-- pv_equiv track=rewrite | github.com/0blackskull/app-api | app/routers/chat.py | extract_streaming_final_answer
-- ===== SOURCE A (Python) =====
-- def extract_streaming_final_answer(content: str, accumulated_content: str = "", last_sent_position: int = 0, streaming_complete: bool = False, pending_buffer: str = "") -> tuple[str, str, int, bool, str]:
--     """
--     Extract content within Final Answer tags for streaming, handling partial content and partial closing tags.
--     Returns (content_to_send, new_accumulated_content, new_last_sent_position, streaming_complete, new_pending_buffer).
--
--     Args:
--         content: Current chunk of content
--         accumulated_content: Previously accumulated content to check for complete tags
--         last_sent_position: Position in accumulated content where we last sent content
--         streaming_complete: Whether streaming has already been completed
--         pending_buffer: Buffer holding potential partial closing tag from previous chunk
--
--     Returns:
--         Tuple of (content to send to UI, new accumulated content, new last sent position, streaming complete flag, new pending buffer)
--     """
--     start_tag = "<Final Answer>"
--     end_tag = "</Final Answer>"
--
--     # If streaming is already complete, don't send anything more
--     if streaming_complete:
--         return "", accumulated_content + content, last_sent_position, True, ""
--
--     # Update accumulated content
--     new_accumulated = accumulated_content + content
--
--     # Find start tag position
--     start_pos = new_accumulated.find(start_tag)
--     if start_pos == -1:
--         # No start tag found yet, don't send anything
--         return "", new_accumulated, last_sent_position, False, ""
--
--     # Calculate content start position (after start tag)
--     content_start = start_pos + len(start_tag)
--
--     # Check if we're inside the Final Answer tags
--     if last_sent_position < content_start:
--         # We haven't started streaming yet, move to content start
--         last_sent_position = content_start
--
--     # Find end tag position
--     end_pos = new_accumulated.find(end_tag, start_pos)
--
--     if end_pos != -1:
--         # Complete end tag found, send remaining content up to end tag and mark as complete
--         content_to_send = new_accumulated[last_sent_position:end_pos]
--         return content_to_send, new_accumulated, end_pos, True, ""
--
--     # End tag not found yet, need to handle potential partial closing tag
--     current_content = new_accumulated[last_sent_position:]
--     content_to_send = ""
--     new_pending_buffer = ""
--
--     # Add any pending buffer from previous chunk
--     if pending_buffer:
--         current_content = pending_buffer + current_content
--         # When we have a pending buffer, don't send any content until we can determine if it's a complete closing tag
--         # Just accumulate the content and continue
--         return "", new_accumulated, last_sent_position, False, ""
--     # Look for potential start of closing tag
--     i = 0
--     while i < len(current_content):
--         char = current_content[i]
--
--         if char == '<':
--             # Found '<', check if it could be start of closing tag
--             remaining = current_content[i:]
--
--             # Check if remaining content matches any prefix of the end tag
--             is_potential_closing = False
--             for j in range(1, min(len(end_tag) + 1, len(remaining) + 1)):
--                 if end_tag.startswith(remaining[:j]):
--                     is_potential_closing = True
--                     if j == len(end_tag) and remaining[:j] == end_tag:
--                         # Complete closing tag found
--                         content_to_send += current_content[:i]
--                         return content_to_send, new_accumulated, last_sent_position + len(content_to_send), True, ""
--                     break
--
--             if is_potential_closing:
--                 # This could be a partial closing tag, buffer it
--                 content_to_send += current_content[:i]
--                 new_pending_buffer = remaining
--                 break
--             else:
--                 # Not a closing tag, continue
--                 i += 1
--         else:
--             i += 1
--
--     if not new_pending_buffer:
--         # No potential closing tag found, send all content
--         content_to_send = current_content
--         new_pending_buffer = ""
--
--     # Update last sent position
--     new_last_sent = last_sent_position + len(content_to_send)
--
--     return content_to_send, new_accumulated, new_last_sent, False, new_pending_buffer
-- ===== SOURCE B (Python) =====
-- def extract_streaming_final_answer(content: str, accumulated_content: str = "", last_sent_position: int = 0, streaming_complete: bool = False, pending_buffer: str = "") -> tuple[str, str, int, bool, str]:
--     """Same extraction, but the character-by-character scan for a potential partial
--     closing tag is replaced by a single str.find('<') split."""
--     start_tag = "<Final Answer>"
--     end_tag = "</Final Answer>"
--     if streaming_complete:
--         return "", accumulated_content + content, last_sent_position, True, ""
--     new_accumulated = accumulated_content + content
--     start_pos = new_accumulated.find(start_tag)
--     if start_pos == -1:
--         return "", new_accumulated, last_sent_position, False, ""
--     sent = max(last_sent_position, start_pos + len(start_tag))
--     end_pos = new_accumulated.find(end_tag, start_pos)
--     if end_pos != -1:
--         return new_accumulated[sent:end_pos], new_accumulated, end_pos, True, ""
--     if pending_buffer:
--         return "", new_accumulated, sent, False, ""
--     current = new_accumulated[sent:]
--     idx = current.find('<')
--     if idx == -1:
--         return current, new_accumulated, sent + len(current), False, ""
--     return current[:idx], new_accumulated, sent + idx, False, current[idx:]
-- ===== Notes on version B (the rewrite author's own statement) =====
-- stated objective: simpler
-- what changed: The character-by-character while loop with its nested prefix-matching for-j loop (which in fact always breaks at the first angle bracket) is replaced by a single str.find split of the remaining content at the first angle bracket, and the conditional last_sent_position update becomes a max().
import Mathlib
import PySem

━━━━━━━━━━━━━━━━

Your task is to return each line of the data above that contains the string "remaining".

--         # Complete end tag found, send remaining content up to end tag and mark as complete
--             remaining = current_content[i:]
--             # Check if remaining content matches any prefix of the end tag
--             for j in range(1, min(len(end_tag) + 1, len(remaining) + 1)):
--                 if end_tag.startswith(remaining[:j]):
--                     if j == len(end_tag) and remaining[:j] == end_tag:
--                 new_pending_buffer = remaining
-- what changed: The character-by-character while loop with its nested prefix-matching for-j loop (which in fact always breaks at the first angle bracket) is replaced by a single str.find split of the remaining content at the first angle bracket, and the conditional last_sent_position update becomes a max().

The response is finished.